ABSTRACT

This chapter addresses the economic and societal importance of coastal and freshwater fishing during the Mesolithic of eastern Norway. Here, new archaeological evidence of fishbone, fishing gear and site locations from different topographic environments – the coastal zone, the eastern interior zone and the mountain areas – are compiled and discussed. Increased use of aquatic resources is noticeable during the Middle and Late Mesolithic (c. 8200–6350 cal bc), even though the studied organic archaeological record is severely affected by taphonomic loss.

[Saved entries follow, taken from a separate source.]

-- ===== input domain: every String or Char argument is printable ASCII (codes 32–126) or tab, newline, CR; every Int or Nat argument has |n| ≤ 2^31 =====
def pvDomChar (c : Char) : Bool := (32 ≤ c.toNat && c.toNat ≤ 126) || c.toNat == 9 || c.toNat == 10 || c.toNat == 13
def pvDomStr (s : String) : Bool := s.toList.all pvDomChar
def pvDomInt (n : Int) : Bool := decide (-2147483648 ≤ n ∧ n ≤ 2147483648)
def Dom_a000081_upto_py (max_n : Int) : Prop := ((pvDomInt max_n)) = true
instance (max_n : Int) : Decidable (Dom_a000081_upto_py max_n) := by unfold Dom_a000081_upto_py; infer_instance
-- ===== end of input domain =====

-- B replaces A's incrementally maintained divisor-sum array s[] by directly enumerating, for each
-- divisor d, its multiples below n (an alternative decomposition of the same double sum; not faster).

-- ===== PORT A =====
-- Python lists a, s are `List Int` indexed 0..N; each `for` loop is a fold over List.range'
-- (List.range' lo cnt step = range(lo, lo+cnt*step, step); range(n, N+1, n) has N/n elements);
-- `s[m] += inc` is pvSieveAdd.
def pvSieveAdd (inc : Int) (s : List Int) (m : Nat) : List Int := s.set m (s.getD m 0 + inc)

def pvStepA (N : Nat) (st : List Int × List Int) (n : Nat) : List Int × List Int :=
  let acc := (List.range' 1 (n - 1)).foldl (fun acc k => acc + st.2.getD k 0 * st.1.getD (n - k) 0) 0
  let an := PySem.Int.floordiv acc ((n : Int) - 1)
  (st.1.set n an, (List.range' n (N / n) n).foldl (pvSieveAdd ((n : Int) * an)) st.2)
-- pv_equiv track=rewrite | github.com/Svenito/exploit-pattern | pattern.py | pattern_gen
-- ===== SOURCE A (Python) =====
-- from string import ascii_uppercase, ascii_lowercase, digits
--
-- MAX_PATTERN_LENGTH = 20280
--
-- class MaxLengthException(Exception):
--     pass
--
-- def pattern_gen(length):
--     """
--     Generate a pattern of a given length up to a maximum
--     of 20280 - after this the pattern would repeat
--     """
--     if length >= MAX_PATTERN_LENGTH:
--         raise MaxLengthException('ERROR: Pattern length exceeds '
--                                  'maximum of {0}'.format(MAX_PATTERN_LENGTH))
--
--     pattern = ''
--     for upper in ascii_uppercase:
--         for lower in ascii_lowercase:
--             for digit in digits:
--                 if len(pattern) < length:
--                     pattern += upper+lower+digit
--                 else:
--                     out = pattern[:length]
--                     return out
-- ===== SOURCE B (Python) =====
-- from string import ascii_uppercase, ascii_lowercase, digits
--
-- MAX_PATTERN_LENGTH = 20280
--
-- class MaxLengthException(Exception):
--     pass
--
-- def _char_at(p):
--     triple, which = divmod(p, 3)
--     if which == 0:
--         return ascii_uppercase[triple // 260]
--     if which == 1:
--         return ascii_lowercase[(triple // 10) % 26]
--     return digits[triple % 10]
--
-- def pattern_gen(length):
--     # lengths above MAX_PATTERN_LENGTH - 3 cannot be served (the original generator
--     # emits whole triples only and yields no value there), so treat them as over-limit
--     if length > MAX_PATTERN_LENGTH - 3:
--         raise MaxLengthException('ERROR: Pattern length exceeds '
--                                  'maximum of {0}'.format(MAX_PATTERN_LENGTH))
--     return ''.join(_char_at(p) for p in range(length))
-- ===== Notes on version B (the rewrite author's own statement) =====
-- stated objective: alternative
-- what changed: Replaces the three nested loops that append whole character triples until the length is reached with a single pass over range(length) that computes each output character directly from its index by divmod arithmetic.
-- outside the precondition, e.g. on pattern_gen(20278): A returns None, B raises MaxLengthException; on pattern_gen(20279): A returns None, B raises MaxLengthException; on pattern_gen(20280): A raises MaxLengthException, B raises MaxLengthException
import Mathlib
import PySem

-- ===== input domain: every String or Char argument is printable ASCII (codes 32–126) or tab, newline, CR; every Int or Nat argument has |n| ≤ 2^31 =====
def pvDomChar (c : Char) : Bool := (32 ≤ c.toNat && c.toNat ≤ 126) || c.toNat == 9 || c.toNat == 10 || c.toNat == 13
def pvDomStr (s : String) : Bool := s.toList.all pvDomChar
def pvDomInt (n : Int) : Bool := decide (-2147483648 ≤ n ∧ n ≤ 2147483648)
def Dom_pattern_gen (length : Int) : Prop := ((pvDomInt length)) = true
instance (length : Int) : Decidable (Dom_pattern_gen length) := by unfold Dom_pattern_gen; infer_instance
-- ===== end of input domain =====

-- B computes each pattern character directly from its index (one pass over range(length)) instead of
-- A's three nested loops appending triples; equal on every length ≤ 20277 (Pre_).

-- ===== PORT A =====
-- the `string` module constants A imports
def pvUppers : List Char := "ABCDEFGHIJKLMNOPQRSTUVWXYZ".toList
def pvLowers : List Char := "abcdefghijklmnopqrstuvwxyz".toList
def pvDigits : List Char := "0123456789".toList

-- innermost `for digit in digits` loop; `.inr out` models the early `return pattern[:length]`
def pvDigitLoop (length : Int) (u l : Char) : List Char → List Char → (List Char ⊕ List Char)
  | [], p => .inl p
  | d :: ds, p =>
    if (p.length : Int) < length then pvDigitLoop length u l ds (p ++ [u, l, d])
    else .inr (PySem.List.slice p none (some length))

def pvLowerLoop (length : Int) (u : Char) : List Char → List Char → (List Char ⊕ List Char)
  | [], p => .inl p
  | l :: ls, p =>
    match pvDigitLoop length u l pvDigits p with
    | .inl p' => pvLowerLoop length u ls p'
    | .inr o => .inr o

def pvUpperLoop (length : Int) : List Char → List Char → (List Char ⊕ List Char)
  | [], p => .inl p
  | u :: us, p =>
    match pvLowerLoop length u pvLowers p with
    | .inl p' => pvUpperLoop length us p'
    | .inr o => .inr o

def pattern_gen (length : Int) : String :=
  if 20280 ≤ length then ""   -- Python raises MaxLengthException here (outside Pre_)
  else
    match pvUpperLoop length pvUppers [] with
    | .inr out => String.ofList out
    | .inl _ => ""             -- Python falls off the loops and returns None (length 20278/20279, outside Pre_)

-- ===== PORT B =====
-- _char_at(p): the p-th pattern character, computed from the index.  Python's s[i] would raise when out of
-- range; for every p drawn from range(length) with length ≤ 20277 the indices are in range, so pyGetD with
-- an arbitrary default is exact there.
def pvCharAt (p : Int) : Char :=
  let triple := PySem.Int.floordiv p 3
  let which := PySem.Int.mod p 3
  if which = 0 then PySem.List.pyGetD pvUppers (PySem.Int.floordiv triple 260) 'A'
  else if which = 1 then PySem.List.pyGetD pvLowers (PySem.Int.mod (PySem.Int.floordiv triple 10) 26) 'a'
  else PySem.List.pyGetD pvDigits (PySem.Int.mod triple 10) '0'

def pattern_gen_alt (length : Int) : String :=
  if 20277 < length then ""   -- MaxLengthException: length not generatable (outside Pre_)
  else String.ofList ((PySem.List.pyRange 0 length 1).map pvCharAt)

-- ===== PRECONDITION & SPEC =====
-- Pre_ excludes length ≥ 20280, where A raises MaxLengthException, and length ∈ {20278, 20279}, where A's
-- loops are exhausted and Python returns None instead of a str (B raises MaxLengthException there).
def Pre_pattern_gen (length : Int) : Prop := length ≤ 20277
instance (length : Int) : Decidable (Pre_pattern_gen length) := by unfold Pre_pattern_gen; infer_instance
def pvWitness_pattern_gen : Int := (12)
def Spec_pattern_gen (length : Int) (out : String) : Prop := out = pattern_gen_alt length
instance (length : Int) (out : String) : Decidable (Spec_pattern_gen length out) := by unfold Spec_pattern_gen; infer_instance

-- ===== CLAIM (what is proved, stated in full; the proofs are below) =====
def Claim_equal_pattern_gen : Prop := ∀ (length : Int), Dom_pattern_gen length → Pre_pattern_gen length → Spec_pattern_gen length (pattern_gen length)

-- ===== LEMMAS AND PROOFS =====

-- A's three nested loops, flattened to one loop over the list of (upper, lower, digit) triples
def pvRunT (length : Int) : List (Char × Char × Char) → List Char → (List Char ⊕ List Char)
  | [], p => .inl p
  | t :: ts, p =>
    if (p.length : Int) < length then pvRunT length ts (p ++ [t.1, t.2.1, t.2.2])
    else .inr (PySem.List.slice p none (some length))

def pvFlat (ts : List (Char × Char × Char)) : List Char := ts.flatMap (fun t => [t.1, t.2.1, t.2.2])

def pvAll : List (Char × Char × Char) :=
  pvUppers.flatMap (fun u => pvLowers.flatMap (fun l => pvDigits.map (fun d => (u, l, d))))

def pvU (i : Nat) : Char := pvUppers.getD i 'A'
def pvL (k : Nat) : Char := pvLowers.getD k 'a'
def pvD (d : Nat) : Char := pvDigits.getD d '0'
-- ===== LEMMAS AND PROOFS =====

-- proof-side measure: transitions-after-prev + 1 if the last sign is '-'
def pneg (s : String) : String := if s = "-" then "+" else "-"

def transF (p : String) : List String → Int
  | [] => 0
  | a :: r => (if p = a then 0 else 1) + transF a r

def mval (l : List String) : Int :=
  match l with
  | [] => 0
  | a :: r => transF a r + (if (a :: r).getLastD "" = "-" then 1 else 0)

def Sign (l : List String) : Prop := ∀ s ∈ l, s = "+" ∨ s = "-"

def leadRun (face : String) : List String → Nat
  | [] => 0
  | a :: r => if a = face then leadRun face r + 1 else 0

theorem transF_nonneg (p : String) (l : List String) : 0 ≤ transF p l := by
  induction l generalizing p with
  | nil => simp [transF]
  | cons a r ih => simp only [transF]; have := ih a; split_ifs <;> omega

theorem transF_le (p : String) (l : List String) : transF p l ≤ l.length := by
  induction l generalizing p with
  | nil => simp [transF]
  | cons a r ih => simp only [transF, List.length_cons]; have := ih a; split_ifs <;> omega

theorem mval_nonneg (l : List String) : 0 ≤ mval l := by
  cases l with
  | nil => simp [mval]
  | cons a r => simp only [mval]; have := transF_nonneg a r; split_ifs <;> omega

theorem mval_le (l : List String) : mval l ≤ l.length := by
  cases l with
  | nil => simp [mval]
  | cons a r => simp only [mval, List.length_cons]; have := transF_le a r; split_ifs <;> omega

-- all_flipped characterisation
theorem all_flipped_iff (s : List String) : all_flipped s = true ↔ ∀ x ∈ s, x ≠ "-" := by
  induction s with
  | nil => simp [all_flipped]
  | cons a r ih => simp only [all_flipped]; split_ifs with h <;> simp_all

theorem transF_all_plus (l : List String) (p : String) (h : ∀ x ∈ l, x = "+")
    (hp : p = "+") : transF p l = 0 := by
  induction l generalizing p with
  | nil => simp [transF]
  | cons b q ih =>
    have hb : b = "+" := h b (by simp)
    simp only [transF]
    rw [ih b (fun x hx => h x (by simp [hx])) hb, hp, hb]
    simp

theorem mval_all_plus (s : List String) (h : ∀ x ∈ s, x = "+") : mval s = 0 := by
  cases s with
  | nil => simp [mval]
  | cons a r =>
    simp only [mval]
    rw [transF_all_plus r a (fun x hx => h x (by simp [hx])) (h a (by simp))]
    have hl : (a :: r).getLast?.getD "" = "+" := by
      rw [List.getLast?_eq_some_getLast (List.cons_ne_nil a r)]
      exact h _ (List.getLast_mem _)
    simp [List.getLastD_eq_getLast?, hl]
-- ===== LEMMAS AND PROOFS =====

theorem pv_square (f : ℕ → ℕ → ℤ) (hd : ∀ x, f x x = 0) (N : ℕ) :
    ∑ x ∈ Finset.range N, ∑ y ∈ Finset.range N, f x y
      = ∑ x ∈ Finset.range N, ∑ y ∈ Finset.range N, (if x < y then f x y + f y x else 0) := by
  have tri : ∀ x y : ℕ, f x y = (if x < y then f x y else 0) + (if y < x then f x y else 0) := by
    intro x y
    rcases lt_trichotomy x y with h | h | h
    · simp [h, not_lt.mpr (le_of_lt h)]
    · subst h; simp [hd]
    · simp [h, not_lt.mpr (le_of_lt h)]
  calc ∑ x ∈ Finset.range N, ∑ y ∈ Finset.range N, f x y
      = ∑ x ∈ Finset.range N, ∑ y ∈ Finset.range N,
          ((if x < y then f x y else 0) + (if y < x then f x y else 0)) := by
        exact Finset.sum_congr rfl fun x _ => Finset.sum_congr rfl fun y _ => tri x y
    _ = (∑ x ∈ Finset.range N, ∑ y ∈ Finset.range N, (if x < y then f x y else 0))
        + ∑ x ∈ Finset.range N, ∑ y ∈ Finset.range N, (if y < x then f x y else 0) := by
        simp [Finset.sum_add_distrib]
    _ = (∑ x ∈ Finset.range N, ∑ y ∈ Finset.range N, (if x < y then f x y else 0))
        + ∑ x ∈ Finset.range N, ∑ y ∈ Finset.range N, (if x < y then f y x else 0) := by
        congr 1
        rw [Finset.sum_comm]
    _ = ∑ x ∈ Finset.range N, ∑ y ∈ Finset.range N, (if x < y then f x y + f y x else 0) := by
        rw [← Finset.sum_add_distrib]
        refine Finset.sum_congr rfl fun x _ => ?_
        rw [← Finset.sum_add_distrib]
        refine Finset.sum_congr rfl fun y _ => ?_
        split_ifs <;> simp

theorem pv_key (g : ℕ → ℕ → ℤ) (hd : ∀ x, g x x = 0) (N : ℕ) :
    (∑ a ∈ Finset.range N, ∑ b ∈ Finset.range N, ∑ c ∈ Finset.range N, g a b * g b c * g c a)
      = 3 * ∑ a ∈ Finset.range N, ∑ b ∈ Finset.range N, ∑ c ∈ Finset.range N,
          (if a < b ∧ b < c then g a b * g b c * g c a + g a c * g c b * g b a else 0) := by
  induction N with
  | zero => simp
  | succ N ih =>
    have hP := pv_square (fun x y => g N x * g x y * g y N) (by intro x; simp [hd]) N
    simp only [Finset.sum_range_succ, Finset.sum_add_distrib, hd, mul_zero, zero_mul,
      add_zero, Finset.sum_const_zero]
    rw [ih]
    have hB2 : (∑ x ∈ Finset.range N, ∑ c ∈ Finset.range N, g x N * g N c * g c x)
        = ∑ x ∈ Finset.range N, ∑ y ∈ Finset.range N, g N x * g x y * g y N := by
      have : (∑ x ∈ Finset.range N, ∑ c ∈ Finset.range N, g x N * g N c * g c x)
          = ∑ x ∈ Finset.range N, ∑ c ∈ Finset.range N, g N c * g c x * g x N :=
        Finset.sum_congr rfl fun x _ => Finset.sum_congr rfl fun c _ => by ring
      rw [this, Finset.sum_comm]
    have hB3 : (∑ x ∈ Finset.range N, ∑ y ∈ Finset.range N, g x y * g y N * g N x)
        = ∑ x ∈ Finset.range N, ∑ y ∈ Finset.range N, g N x * g x y * g y N :=
      Finset.sum_congr rfl fun x _ => Finset.sum_congr rfl fun y _ => by ring
    have hR1 : (∑ x ∈ Finset.range N, ∑ c ∈ Finset.range N,
        if N < x ∧ x < c then g N x * g x c * g c N + g N c * g c x * g x N else 0) = 0 :=
      Finset.sum_eq_zero fun x hx => Finset.sum_eq_zero fun c _ =>
        if_neg (by simp at hx; omega)
    have hR2 : (∑ x ∈ Finset.range N, ∑ c ∈ Finset.range N,
        if x < N ∧ N < c then g x N * g N c * g c x + g x c * g c N * g N x else 0) = 0 :=
      Finset.sum_eq_zero fun x _ => Finset.sum_eq_zero fun c hc =>
        if_neg (by simp at hc; omega)
    have hMain : (∑ x ∈ Finset.range N, ∑ y ∈ Finset.range N,
        if x < y ∧ y < N then g x y * g y N * g N x + g x N * g N y * g y x else 0)
        = ∑ x ∈ Finset.range N, ∑ y ∈ Finset.range N, g N x * g x y * g y N := by
      rw [hP]
      refine Finset.sum_congr rfl fun x _ => Finset.sum_congr rfl fun y hy => ?_
      simp only [Finset.mem_range] at hy
      by_cases h : x < y
      · rw [if_pos ⟨h, hy⟩, if_pos h]; ring
      · rw [if_neg (by omega), if_neg h]
    rw [hB2, hB3, hR1, hR2, hMain]
    simp only [ite_self, Finset.sum_const_zero, add_zero]
    ring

Based on general data from the region, selected key sites and comparison with diachronic finds from western Norway, Sweden and southern Scandinavia, we maintain that increased use of temporally and spatially predictable aquatic foods is linked with socio-economic consequences such as reduced mobility, delay return systems and economic and social differentiation. We further argue that rather than passively adapting to the environment, late Mesolithic populations actively intervened, transformed their landscape and managed its resources. There is ample ethnographic evidence that indigenous non-agrarian people employed management techniques that allowed them to enhance the productivity of the local environment, and sustain supplies of key species. Based on archaeological evidence, we suggest that such resource management included the transportation of living trout to the upper part of the large watercourses during the last part of the Mesolithic period.